This article is the eleventh in a series looking at the changes introduced in the UEFI 2.4 specification. This time we take a look at the time stamp protocol (EFI_TIMESTAMP_PROTOCOL) in chapter 34.
Timestamp counters are common on various CPU architectures. So common, in fact, that many features have come to rely on them, such as ACPI's Firmware Performance Data Table (FPDT, chapter 5.2.23). On the x86 processors, the RDTSC instruction returns the current value. But, in various incarnations, this value has to be manipulated based on the number of cores, power-state, etc. So how to get a reliable number? Or, for that matter, how does this map on to ARM's generic timer?

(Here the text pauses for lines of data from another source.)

-- pv_equiv track=rewrite | github.com/Sdoba16/Circom-DL-course | rsa/numtonorm.py | bigint_to_array
-- ===== SOURCE A (Python) =====
-- def bigint_to_array(n, k, x):
--     # Initialize mod to 1 (Python's int can handle arbitrarily large numbers)
--     mod = 1
--     for idx in range(n):
--         mod *= 2
--
--     # Initialize the return list
--     ret = []
--     x_temp = x
--     for idx in range(k):
--         # Append x_temp mod mod to the list
--         ret.append(str(x_temp % mod))
--         # Divide x_temp by mod for the next iteration
--         x_temp //= mod  # Use integer division in Python
--
--     return ret
-- ===== SOURCE B (Python) =====
-- def bigint_to_array(n, k, x):
--     # Divide and conquer: split the k limbs into halves with one big divmod,
--     # recursing on each half, instead of peeling limbs one by one.
--     if k <= 0:
--         return []
--     if k == 1:
--         return [str(x % (1 << n))]
--     h = k // 2
--     if 0 <= x and x.bit_length() <= n * h:
--         q, r = 0, x  # x already fits in the low half: skip building the power
--     else:
--         q, r = divmod(x, 1 << (n * h))
--     return bigint_to_array(n, h, r) + bigint_to_array(n, k - h, q)
-- ===== Notes on version B (the rewrite author's own statement) =====
-- stated objective: faster
-- what changed: Replaces A's linear limb-peeling loop (k sequential mod-then-floordiv steps on a running accumulator, after a loop building 2**n) with a recursive divide-and-conquer that splits the k limbs in half with one divmod by 2**(n*(k//2)) (skipping the divmod entirely when x already fits in the low half) and recurses on each half.
-- outside the precondition, e.g. on bigint_to_array(-1, 2, 5): A returns ['0', '0'], B raises ValueError
import Mathlib
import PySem

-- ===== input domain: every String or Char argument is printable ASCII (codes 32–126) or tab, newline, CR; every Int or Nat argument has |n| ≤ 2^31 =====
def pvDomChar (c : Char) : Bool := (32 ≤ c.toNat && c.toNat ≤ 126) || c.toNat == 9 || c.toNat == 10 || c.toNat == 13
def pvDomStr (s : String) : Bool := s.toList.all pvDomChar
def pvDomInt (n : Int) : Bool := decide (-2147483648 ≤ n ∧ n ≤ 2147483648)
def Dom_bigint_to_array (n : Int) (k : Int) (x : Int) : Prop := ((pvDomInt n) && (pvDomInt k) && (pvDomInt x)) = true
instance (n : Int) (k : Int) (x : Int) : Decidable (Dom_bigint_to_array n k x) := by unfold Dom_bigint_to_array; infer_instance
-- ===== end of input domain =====

-- B replaces A's sequential limb-peeling loop with a recursive divide-and-conquer split of the k limbs; objective: alternative.

-- ===== PORT A =====
def bigint_to_array (n : Int) (k : Int) (x : Int) : List String :=
  let mod : Int := (PySem.List.pyRange 0 n).foldl (fun m _ => m * 2) 1
  let res := (PySem.List.pyRange 0 k).foldl
    (fun (s : List String × Int) _idx =>
      (s.1 ++ [PySem.Int.toStr (PySem.Int.mod s.2 mod)], PySem.Int.floordiv s.2 mod))
    ([], x)
  res.1

-- ===== PORT B =====
-- `1 << m` is Lean's `<<<` on the Nat shift count; exact for 0 ≤ n (Pre_): Python
-- raises ValueError on a negative shift count.
def bigint_to_array_alt (n : Int) (k : Int) (x : Int) : List String :=
  if hk0 : k ≤ 0 then []
  else if hk1 : k = 1 then [PySem.Int.toStr (PySem.Int.mod x ((1 : Int) <<< n.toNat))]
  else
    let h := PySem.Int.floordiv k 2
    let qr : Int × Int :=
      if 0 ≤ x ∧ (PySem.Int.bitLength x : Int) ≤ n * h then (0, x)
      else
        let d : Int := (1 : Int) <<< (n * h).toNat
        (PySem.Int.floordiv x d, PySem.Int.mod x d)
    bigint_to_array_alt n h qr.2 ++ bigint_to_array_alt n (k - h) qr.1
termination_by k.toNat
decreasing_by
  · simp only [PySem.Int.floordiv_eq_ediv_of_pos (by norm_num : (0:Int) < 2)]
    omega
  · simp only [PySem.Int.floordiv_eq_ediv_of_pos (by norm_num : (0:Int) < 2)]
    omega

-- ===== PRECONDITION & SPEC =====
-- Pre_ excludes n < 0 with k > 0: there A still returns (k copies of "0", since range(n) is
-- empty and mod stays 1) but B's natural shift formulation raises ValueError (negative shift
-- count). For k ≤ 0 both return [] regardless of n, so those inputs stay inside Pre_.
def Pre_bigint_to_array (n : Int) (k : Int) (x : Int) : Prop := 0 ≤ n ∨ k ≤ 0
instance (n : Int) (k : Int) (x : Int) : Decidable (Pre_bigint_to_array n k x) := by unfold Pre_bigint_to_array; infer_instance
def pvWitness_bigint_to_array : Int × Int × Int := (4, 3, 1234)
def Spec_bigint_to_array (n : Int) (k : Int) (x : Int) (out : List String) : Prop := out = bigint_to_array_alt n k x
instance (n : Int) (k : Int) (x : Int) (out : List String) : Decidable (Spec_bigint_to_array n k x out) := by unfold Spec_bigint_to_array; infer_instance

-- ===== CLAIM (what is proved, stated in full; the proofs are below) =====
def Claim_equal_bigint_to_array : Prop := ∀ (n : Int) (k : Int) (x : Int), Dom_bigint_to_array n k x → Pre_bigint_to_array n k x → Spec_bigint_to_array n k x (bigint_to_array n k x)

-- ===== LEMMAS AND PROOFS =====

-- Common specification both ports are proved equal to: the i-th n-bit limb of x.
def pvLimbs (nn : Nat) (x : Int) (k : Nat) : List String :=
  (List.range k).map (fun i => PySem.Int.toStr (x / 2 ^ (nn * i) % 2 ^ nn))

theorem pv_fold_mul_two (l : List Int) : ∀ (c : Int),
    l.foldl (fun m _ => m * 2) c = c * (2 : Int) ^ l.length := by
  induction l with
  | nil => intro c; simp
  | cons a t ih =>
      intro c
      simp [List.foldl, ih (c * 2), pow_succ]
      ring

theorem pv_mod_eq_pow (n : Int) :
    (PySem.List.pyRange 0 n).foldl (fun m _ => m * 2) 1 = (2 : Int) ^ n.toNat := by
  rw [pv_fold_mul_two]
  simp [PySem.List.length_pyRange_one]

-- Invariant of A's limb loop over range(j).
theorem pv_loop (nn : Nat) (x : Int) : ∀ (j : Nat),
    (PySem.List.pyRange 0 (j : Int)).foldl
      (fun (s : List String × Int) _idx =>
        (s.1 ++ [PySem.Int.toStr (PySem.Int.mod s.2 (2 ^ nn))],
         PySem.Int.floordiv s.2 (2 ^ nn)))
      ([], x)
    = (pvLimbs nn x j, x / 2 ^ (nn * j)) := by
  have hpos : (0 : Int) < 2 ^ nn := by positivity
  intro j
  induction j with
  | zero => simp [pvLimbs]
  | succ j ih =>
      have hsplit : PySem.List.pyRange 0 ((j + 1 : Nat) : Int)
          = PySem.List.pyRange 0 (j : Int) ++ [(j : Int)] := by
        have := PySem.List.pyRange_one_succ_right (a := 0) (b := (j : Int)) (by positivity)
        push_cast
        exact this
      rw [hsplit, List.foldl_append, ih]
      simp only [List.foldl_cons, List.foldl_nil]
      rw [Prod.mk.injEq]
      refine ⟨?_, ?_⟩
      · rw [pvLimbs, pvLimbs, List.range_succ, List.map_append]
        simp
      · rw [PySem.Int.floordiv_eq_ediv_of_pos hpos,
            Int.ediv_ediv_of_nonneg (by positivity : (0:Int) ≤ 2 ^ (nn * j)),
            ← pow_add, Nat.mul_succ]

theorem pv_A_eq (n k x : Int) :
    bigint_to_array n k x = pvLimbs n.toNat x k.toNat := by
  unfold bigint_to_array
  dsimp only
  rw [pv_mod_eq_pow]
  by_cases hk : k ≤ 0
  · rw [PySem.List.pyRange_one_eq_nil hk]
    have : k.toNat = 0 := by omega
    simp [this, pvLimbs]
  · have hk' : k = (k.toNat : Int) := (Int.toNat_of_nonneg (by omega)).symm
    rw [hk', pv_loop n.toNat x k.toNat, Int.toNat_natCast]

-- The low h limbs of x are the limbs of x mod 2^(nn*h).
theorem pv_limb_mod (nn h i : Nat) (x : Int) (hih : i < h) :
    x % 2 ^ (nn * h) / 2 ^ (nn * i) % 2 ^ nn = x / 2 ^ (nn * i) % 2 ^ nn := by
  obtain ⟨m, hm⟩ : ∃ m, nn * h = nn * i + nn + m := by
    have h1 : nn * (i + 1) ≤ nn * h := Nat.mul_le_mul_left nn hih
    rw [Nat.mul_add, Nat.mul_one] at h1
    exact ⟨nn * h - (nn * i + nn), by omega⟩
  have hc : ((2 : Int) ^ (nn * i)) ≠ 0 := by positivity
  conv_rhs => rw [← Int.emod_add_ediv x (2 ^ (nn * h))]
  rw [hm, pow_add, pow_add, mul_assoc, mul_assoc,
      Int.add_mul_ediv_left _ _ hc, mul_assoc, Int.add_mul_emod_self_left]

-- The high limbs of x are the limbs of x >> (nn*h).
theorem pv_limb_div (nn h i : Nat) (x : Int) :
    x / 2 ^ (nn * h) / 2 ^ (nn * i) = x / 2 ^ (nn * (h + i)) := by
  rw [Int.ediv_ediv_of_nonneg (by positivity : (0:Int) ≤ 2 ^ (nn * h)), ← pow_add,
      Nat.mul_add]

-- Splitting the limb list at h.
theorem pv_limbs_split (nn h m : Nat) (x : Int) :
    pvLimbs nn x (h + m)
      = pvLimbs nn (x % 2 ^ (nn * h)) h ++ pvLimbs nn (x / 2 ^ (nn * h)) m := by
  unfold pvLimbs
  rw [List.range_add, List.map_append, List.map_map]
  congr 1
  · exact (List.map_congr_left fun i hi =>
      congrArg PySem.Int.toStr (pv_limb_mod nn h i x (List.mem_range.mp hi))).symm
  · exact List.map_congr_left fun i _ => by
      simp only [Function.comp]
      rw [pv_limb_div nn h i x]

theorem pv_B_eq_aux (n : Int) (hn : 0 ≤ n) : ∀ (N : Nat) (k x : Int), k.toNat ≤ N →
    bigint_to_array_alt n k x = pvLimbs n.toNat x k.toNat := by
  intro N
  induction N with
  | zero =>
      intro k x hkN
      rw [bigint_to_array_alt]
      have hk0 : k ≤ 0 := by omega
      have : k.toNat = 0 := by omega
      simp [hk0, this, pvLimbs]
  | succ N ih =>
      intro k x hkN
      rw [bigint_to_array_alt]
      split_ifs with hk0 hk1
      · have : k.toNat = 0 := by omega
        simp [this, pvLimbs]
      · have hsh : (1 : Int) <<< n.toNat = 2 ^ n.toNat := by
          rw [Int.shiftLeft_eq]; ring
        have hpos : (0 : Int) < 2 ^ n.toNat := by positivity
        subst hk1
        rw [hsh, PySem.Int.mod_eq_emod_of_pos hpos]
        simp [pvLimbs, List.range_succ]
      · -- k ≥ 2: divide and conquer step
        have hk2 : 2 ≤ k := by omega
        have hh : PySem.Int.floordiv k 2 = k / 2 :=
          PySem.Int.floordiv_eq_ediv_of_pos (by norm_num)
        simp only [hh]
        have hcast : (n * (k / 2)).toNat = n.toNat * (k / 2).toNat := by
          have h1 : (0 : Int) ≤ k / 2 := by omega
          have h2 : ((n.toNat * (k / 2).toNat : Nat) : Int) = n * (k / 2) := by
            push_cast
            rw [Int.toNat_of_nonneg hn, Int.toNat_of_nonneg h1]
          omega
        have hdpos : (0 : Int) < 2 ^ (n.toNat * (k / 2).toNat) := by positivity
        have hksplit : k.toNat = (k / 2).toNat + (k - k / 2).toNat := by omega
        split_ifs with hfit
        · -- fast path: x already fits in the low half, so q = 0, r = x
          obtain ⟨hx0, hbl⟩ := hfit
          have hxlt : x < 2 ^ (n.toNat * (k / 2).toNat) := by
            have hble : PySem.Int.bitLength x ≤ n.toNat * (k / 2).toNat := by omega
            have h1 : x.natAbs < 2 ^ (n.toNat * (k / 2).toNat) :=
              lt_of_lt_of_le (PySem.Int.lt_two_pow_bitLength x)
                (Nat.pow_le_pow_right (by norm_num) hble)
            have h2 : x = (x.natAbs : Int) := (Int.natAbs_of_nonneg hx0).symm
            rw [h2]
            exact_mod_cast h1
          simp only []
          rw [ih (k / 2) _ (by omega), ih (k - k / 2) _ (by omega),
              hksplit, pv_limbs_split, Int.emod_eq_of_lt hx0 hxlt,
              Int.ediv_eq_zero_of_lt hx0 hxlt]
        · have hdsh : (1 : Int) <<< (n * (k / 2)).toNat = 2 ^ (n.toNat * (k / 2).toNat) := by
            rw [Int.shiftLeft_eq, hcast]; ring
          simp only [hdsh, PySem.Int.floordiv_eq_ediv_of_pos hdpos,
            PySem.Int.mod_eq_emod_of_pos hdpos]
          rw [ih (k / 2) _ (by omega), ih (k - k / 2) _ (by omega)]
          rw [hksplit, pv_limbs_split]

theorem pv_B_eq (n : Int) (hn : 0 ≤ n) (k x : Int) :
    bigint_to_array_alt n k x = pvLimbs n.toNat x k.toNat :=
  pv_B_eq_aux n hn k.toNat k x le_rfl

theorem pv_main (n k x : Int) (hn : 0 ≤ n ∨ k ≤ 0) :
    bigint_to_array n k x = bigint_to_array_alt n k x := by
  by_cases hk : k ≤ 0
  · -- k ≤ 0: both programs produce the empty list
    rw [bigint_to_array_alt]
    unfold bigint_to_array
    dsimp only
    rw [PySem.List.pyRange_one_eq_nil hk]
    simp [hk]
  · rw [pv_A_eq n k x, pv_B_eq n (hn.resolve_right hk) k x]

-- ===== VERDICT (by name: the statement is the Claim_ definition above) =====
theorem bigint_to_array_spec : Claim_equal_bigint_to_array := by
  intro n k x _ hn
  unfold Spec_bigint_to_array
  exact pv_main n k x hn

I recently ran into this while trying to build the UEFI shell. There were recent changes to add the DP command, which displays the FPDT contents, to the UEFI shell. But this command had a dependency on the TimerLib, which was fixed at build time for a specific hardware implementation. That means that if the shell was run on another system, with a slightly different timer implementation, the DP command would not work or, worse, return the wrong value.
Whenever there is a hardware dependency like this, UEFI likes to abstract the hardware capability behind a protocol. In this case the EFI_TIMESTAMP_PROTOCOL was modeled after the TimerLib. It has two functions: GetTimeStamp() and GetProperties().
GetTimeStamp() simply returns the current time stamp value. There are a few restrictions though: the frequency of the time stamp must remain constant, regardless of power management state and the time stamp value may roll over. This latter is very important, especially for time stamp counters with fewer bits, since they can roll over in a few seconds.
GetProperties() returns the frequency (in Hz) of the time stamp counter, and the maximum value. This allows the caller to convert differences between time stamp counter values into actual time. It also allows for it to check for overflows. This is importance, since some implementations use the ACPI timer instead of an integrated CPU time stamp counter, and some implementations of the ACPI timer are only 24- or 32-bits in size.
With this new protocol, UEFI 2.4 allows utilities to track performance of a system in a way which spans the wide variety of system and CPU architectures supported.